Task details: Determine how many lines of the listing below hold the string "exactly", then state that number alone.

Records provided:
-- pv_equiv track=rewrite | github.com/grzegorzsocha/advent_od_code_2022 | day_12/hill_climbing_algorithm_2.py | reogranise_input
-- ===== SOURCE A (Python) =====
-- def reogranise_input(input: list) -> tuple:
--     end = None
--     for i in range(len(input)):
--         for j in range(len(input[i])):
--             input[i][j] = ord(input[i][j])
--             if input[i][j] == 83:
--                 input[i][j] = 97
--             elif input[i][j] == 69:
--                 end = (i, j)
--                 input[i][j] = 122
--     return input, end
-- ===== SOURCE B (Python) =====
-- def reogranise_input(input: list) -> tuple:
--     positions = [(i, j)
--                  for i, row in enumerate(input)
--                  for j, c in enumerate(row)
--                  if c == 'E']
--     end = positions[-1] if positions else None
--     for row in input:
--         row[:] = [97 if c == 'S' else 122 if c == 'E' else ord(c) for c in row]
--     return input, end
-- ===== Notes on version B (the rewrite author's own statement) =====
-- stated objective: simpler
-- what changed: Replaces A's single interleaved index loop (which converts cells and tracks the end while overwriting) by two clean passes: a comprehension collecting all 'E' positions with the last taken as end, then an in-place row conversion via a comprehension; both mutate the argument rows in place.
import Mathlib
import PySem

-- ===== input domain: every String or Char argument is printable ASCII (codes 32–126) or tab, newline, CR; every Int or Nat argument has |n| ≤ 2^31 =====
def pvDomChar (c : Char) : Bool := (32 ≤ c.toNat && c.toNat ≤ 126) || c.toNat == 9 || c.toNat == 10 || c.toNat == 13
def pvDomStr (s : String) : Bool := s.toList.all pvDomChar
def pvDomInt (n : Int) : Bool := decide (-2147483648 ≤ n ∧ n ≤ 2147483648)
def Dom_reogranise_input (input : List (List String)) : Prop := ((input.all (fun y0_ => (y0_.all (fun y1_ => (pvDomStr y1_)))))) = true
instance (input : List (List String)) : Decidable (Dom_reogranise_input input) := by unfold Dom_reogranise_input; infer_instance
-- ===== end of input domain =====

-- B mutates the argument rows in place exactly as A does; the theorem below is about the returned value.

-- ===== PORT A =====
-- ord(s): exact for one-character strings; Python raises TypeError otherwise (excluded by Pre_)
def pvOrd (s : String) : Int :=
  match s.toList with
  | [c] => (c.toNat : Int)
  | _ => 0

def reogranise_input (input : List (List String)) : List (List Int) × (Option (Int × Int)) :=
  (PySem.List.enumerate input 0).foldl
    (fun acc p =>
      let r := (PySem.List.enumerate p.2 0).foldl
        (fun st q =>
          let v := pvOrd q.2
          if v = 83 then (st.1 ++ [97], st.2)
          else if v = 69 then (st.1 ++ [122], some (p.1, q.1))
          else (st.1 ++ [v], st.2))
        ([], acc.2)
      (acc.1 ++ [r.1], r.2))
    ([], none)

-- ===== PORT B =====
def pvConvCell (s : String) : Int :=
  if s == "S" then 97 else if s == "E" then 122 else pvOrd s

def reogranise_input_alt (input : List (List String)) : List (List Int) × (Option (Int × Int)) :=
  let positions := (PySem.List.enumerate input 0).flatMap (fun p =>
    ((PySem.List.enumerate p.2 0).filter (fun q => q.2 == "E")).map (fun q => (p.1, q.1)))
  let e := if positions.isEmpty then none else PySem.List.pyGet? positions (-1)
  (input.map (fun row => row.map pvConvCell), e)

-- ===== PRECONDITION & SPEC =====
-- Pre_ excludes exactly the inputs where A raises: ord(x) raises TypeError on any string of length ≠ 1.
def Pre_reogranise_input (input : List (List String)) : Prop :=
  ∀ row ∈ input, ∀ s ∈ row, s.toList.length = 1
instance (input : List (List String)) : Decidable (Pre_reogranise_input input) := by
  unfold Pre_reogranise_input; infer_instance
def pvWitness_reogranise_input : List (List String) := [["S", "b"], ["E", "a"]]
def Spec_reogranise_input (input : List (List String)) (out : List (List Int) × (Option (Int × Int))) : Prop := out = reogranise_input_alt input
instance (input : List (List String)) (out : List (List Int) × (Option (Int × Int))) : Decidable (Spec_reogranise_input input out) := by unfold Spec_reogranise_input; infer_instance

-- ===== CLAIM (what is proved, stated in full; the proofs are below) =====
def Claim_equal_reogranise_input : Prop := ∀ (input : List (List String)), Dom_reogranise_input input → Pre_reogranise_input input → Spec_reogranise_input input (reogranise_input input)

-- ===== LEMMAS AND PROOFS =====
theorem pv_getLast?_cons_or {α : Type} (a : α) (l : List α) :
    (a :: l).getLast? = l.getLast?.or (some a) := by
  induction l with
  | nil => rfl
  | cons b t ih => cases t <;> simp_all [List.getLast?]

theorem pv_str_eq_char (c : Char) (s : String) (d : Char) (hs : s.toList = [c])
    (t : String) (ht : t.toList = [d]) : (s = t) ↔ (c = d) := by
  constructor
  · intro h; subst h; rw [hs] at ht; exact (List.cons.injEq _ _ _ _).mp ht |>.1
  · intro h; apply String.toList_inj.mp; rw [hs, ht, h]

theorem pv_char_of_toNat (c : Char) (n : Nat) (h : c.toNat = n) : c = Char.ofNat n := by
  have := Char.ofNat_toNat c; rw [h] at this; exact this.symm

theorem pv_cell_val (c : Char) (s : String) (hs : s.toList = [c]) :
    (if (c.toNat : Int) = 83 then (97 : Int)
     else if (c.toNat : Int) = 69 then 122 else (c.toNat : Int)) = pvConvCell s := by
  have hse : (s == "E") = decide (c = 'E') := by
    rw [show (s == "E") = decide (s = "E") from rfl]
    exact decide_eq_decide.mpr (pv_str_eq_char c s 'E' hs "E" rfl)
  have hss : (s == "S") = decide (c = 'S') := by
    rw [show (s == "S") = decide (s = "S") from rfl]
    exact decide_eq_decide.mpr (pv_str_eq_char c s 'S' hs "S" rfl)
  have hE : ((c.toNat : Int) = 69) ↔ c = 'E' := by
    constructor
    · intro h; exact pv_char_of_toNat c 69 (by omega)
    · intro h; subst h; rfl
  have hS : ((c.toNat : Int) = 83) ↔ c = 'S' := by
    constructor
    · intro h; exact pv_char_of_toNat c 83 (by omega)
    · intro h; subst h; rfl
  simp only [pvConvCell, hse, hss, pvOrd, hs]
  by_cases h1 : c = 'S'
  · subst h1; simp
  · by_cases h2 : c = 'E'
    · subst h2; simp
    · simp [h1, h2, if_neg (hS.not.mpr h1), if_neg (hE.not.mpr h2)]

theorem pv_cell_isE (c : Char) (s : String) (hs : s.toList = [c]) :
    ((c.toNat : Int) = 69) = ((s == "E") = true) := by
  have hse : (s == "E") = decide (c = 'E') := by
    rw [show (s == "E") = decide (s = "E") from rfl]
    exact decide_eq_decide.mpr (pv_str_eq_char c s 'E' hs "E" rfl)
  have hE : ((c.toNat : Int) = 69) ↔ c = 'E' := by
    constructor
    · intro h; exact pv_char_of_toNat c 69 (by omega)
    · intro h; subst h; rfl
  simp [hse, hE]

theorem pv_inner (i : Int) (row : List String)
    (h : ∀ s ∈ row, s.toList.length = 1) :
    ∀ (j : Int) (accL : List Int) (accE : Option (Int × Int)),
    (PySem.List.enumerate row j).foldl
      (fun st q =>
        let v := pvOrd q.2
        if v = 83 then (st.1 ++ [97], st.2)
        else if v = 69 then (st.1 ++ [122], some (i, q.1))
        else (st.1 ++ [v], st.2))
      (accL, accE)
    = (accL ++ row.map pvConvCell,
       ((((PySem.List.enumerate row j).filter (fun q => q.2 == "E")).map
          (fun q => (i, q.1))).getLast?).or accE) := by
  induction row with
  | nil => intro j accL accE; simp [PySem.List.enumerate_nil]
  | cons s rest ih =>
    intro j accL accE
    have hs1 : s.toList.length = 1 := h s (by simp)
    obtain ⟨c, hc⟩ : ∃ c, s.toList = [c] := by
      match hl : s.toList with
      | [c] => exact ⟨c, rfl⟩
      | [] => simp [hl] at hs1
      | _ :: _ :: _ => simp [hl] at hs1
    have hrest : ∀ x ∈ rest, x.toList.length = 1 := fun x hx => h x (by simp [hx])
    rw [PySem.List.enumerate_cons, List.foldl_cons]
    have hord : pvOrd s = (c.toNat : Int) := by simp [pvOrd, hc]
    by_cases hS : (c.toNat : Int) = 83
    · have hnotE : ¬ ((s == "E") = true) := by
        rw [← pv_cell_isE c s hc]; omega
      simp only [hord, if_pos hS]
      rw [ih hrest (j+1) (accL ++ [97]) accE]
      rw [List.filter_cons]
      simp only [hnotE]
      have := pv_cell_val c s hc
      rw [if_pos hS] at this
      simp [List.append_assoc, ← this]
    · by_cases hE : (c.toNat : Int) = 69
      · have hisE : (s == "E") = true := by
          rw [← pv_cell_isE c s hc]; exact hE
        simp only [hord, if_neg hS, if_pos hE]
        rw [ih hrest (j+1) (accL ++ [122]) (some (i, j))]
        rw [List.filter_cons]
        simp only [hisE, if_pos]
        have := pv_cell_val c s hc
        rw [if_neg hS, if_pos hE] at this
        simp [pv_getLast?_cons_or, Option.some_or, List.append_assoc, ← this]
      · have hnotE : ¬ ((s == "E") = true) := by
          rw [← pv_cell_isE c s hc]; exact hE
        simp only [hord, if_neg hS, if_neg hE]
        rw [ih hrest (j+1) (accL ++ [(c.toNat : Int)]) accE]
        rw [List.filter_cons]
        have := pv_cell_val c s hc
        rw [if_neg hS, if_neg hE] at this
        simp [List.append_assoc, ← this, hnotE]

theorem pv_outer (rows : List (List String))
    (h : ∀ row ∈ rows, ∀ s ∈ row, s.toList.length = 1) :
    ∀ (k : Int) (accL : List (List Int)) (accE : Option (Int × Int)),
    (PySem.List.enumerate rows k).foldl
      (fun acc p =>
        let r := (PySem.List.enumerate p.2 0).foldl
          (fun st q =>
            let v := pvOrd q.2
            if v = 83 then (st.1 ++ [97], st.2)
            else if v = 69 then (st.1 ++ [122], some (p.1, q.1))
            else (st.1 ++ [v], st.2))
          ([], acc.2)
        (acc.1 ++ [r.1], r.2))
      (accL, accE)
    = (accL ++ rows.map (fun row => row.map pvConvCell),
       (((PySem.List.enumerate rows k).flatMap (fun p =>
          ((PySem.List.enumerate p.2 0).filter (fun q => q.2 == "E")).map
            (fun q => (p.1, q.1)))).getLast?).or accE) := by
  induction rows with
  | nil => intro k accL accE; simp [PySem.List.enumerate_nil]
  | cons row rest ih =>
    intro k accL accE
    have hrow : ∀ s ∈ row, s.toList.length = 1 := h row (by simp)
    have hrest : ∀ r ∈ rest, ∀ s ∈ r, s.toList.length = 1 :=
      fun r hr => h r (by simp [hr])
    rw [PySem.List.enumerate_cons, List.foldl_cons]
    simp only
    rw [pv_inner k row hrow 0 [] accE]
    simp only [List.nil_append]
    have ih' := ih hrest (k+1) (accL ++ [row.map pvConvCell])
      (((((PySem.List.enumerate row 0).filter (fun q => q.2 == "E")).map
          (fun q => (k, q.1))).getLast?).or accE)
    simp only [] at ih'
    rw [ih']
    rw [List.flatMap_cons]
    simp [List.getLast?_append, List.append_assoc, Option.or_assoc]

-- ===== VERDICT (by name: the statement is the Claim_ definition above) =====
theorem reogranise_input_spec : Claim_equal_reogranise_input := by
  intro input _ hpre
  unfold Spec_reogranise_input reogranise_input reogranise_input_alt
  rw [pv_outer input hpre 0 [] none]
  simp only [List.nil_append, Option.or_none]
  congr 1
  set ps := (PySem.List.enumerate input 0).flatMap (fun p =>
    ((PySem.List.enumerate p.2 0).filter (fun q => q.2 == "E")).map
      (fun q => (p.1, q.1))) with hps
  cases hp : ps with
  | nil => simp
  | cons a t => simp [PySem.List.pyGet?_neg_one]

Result: 2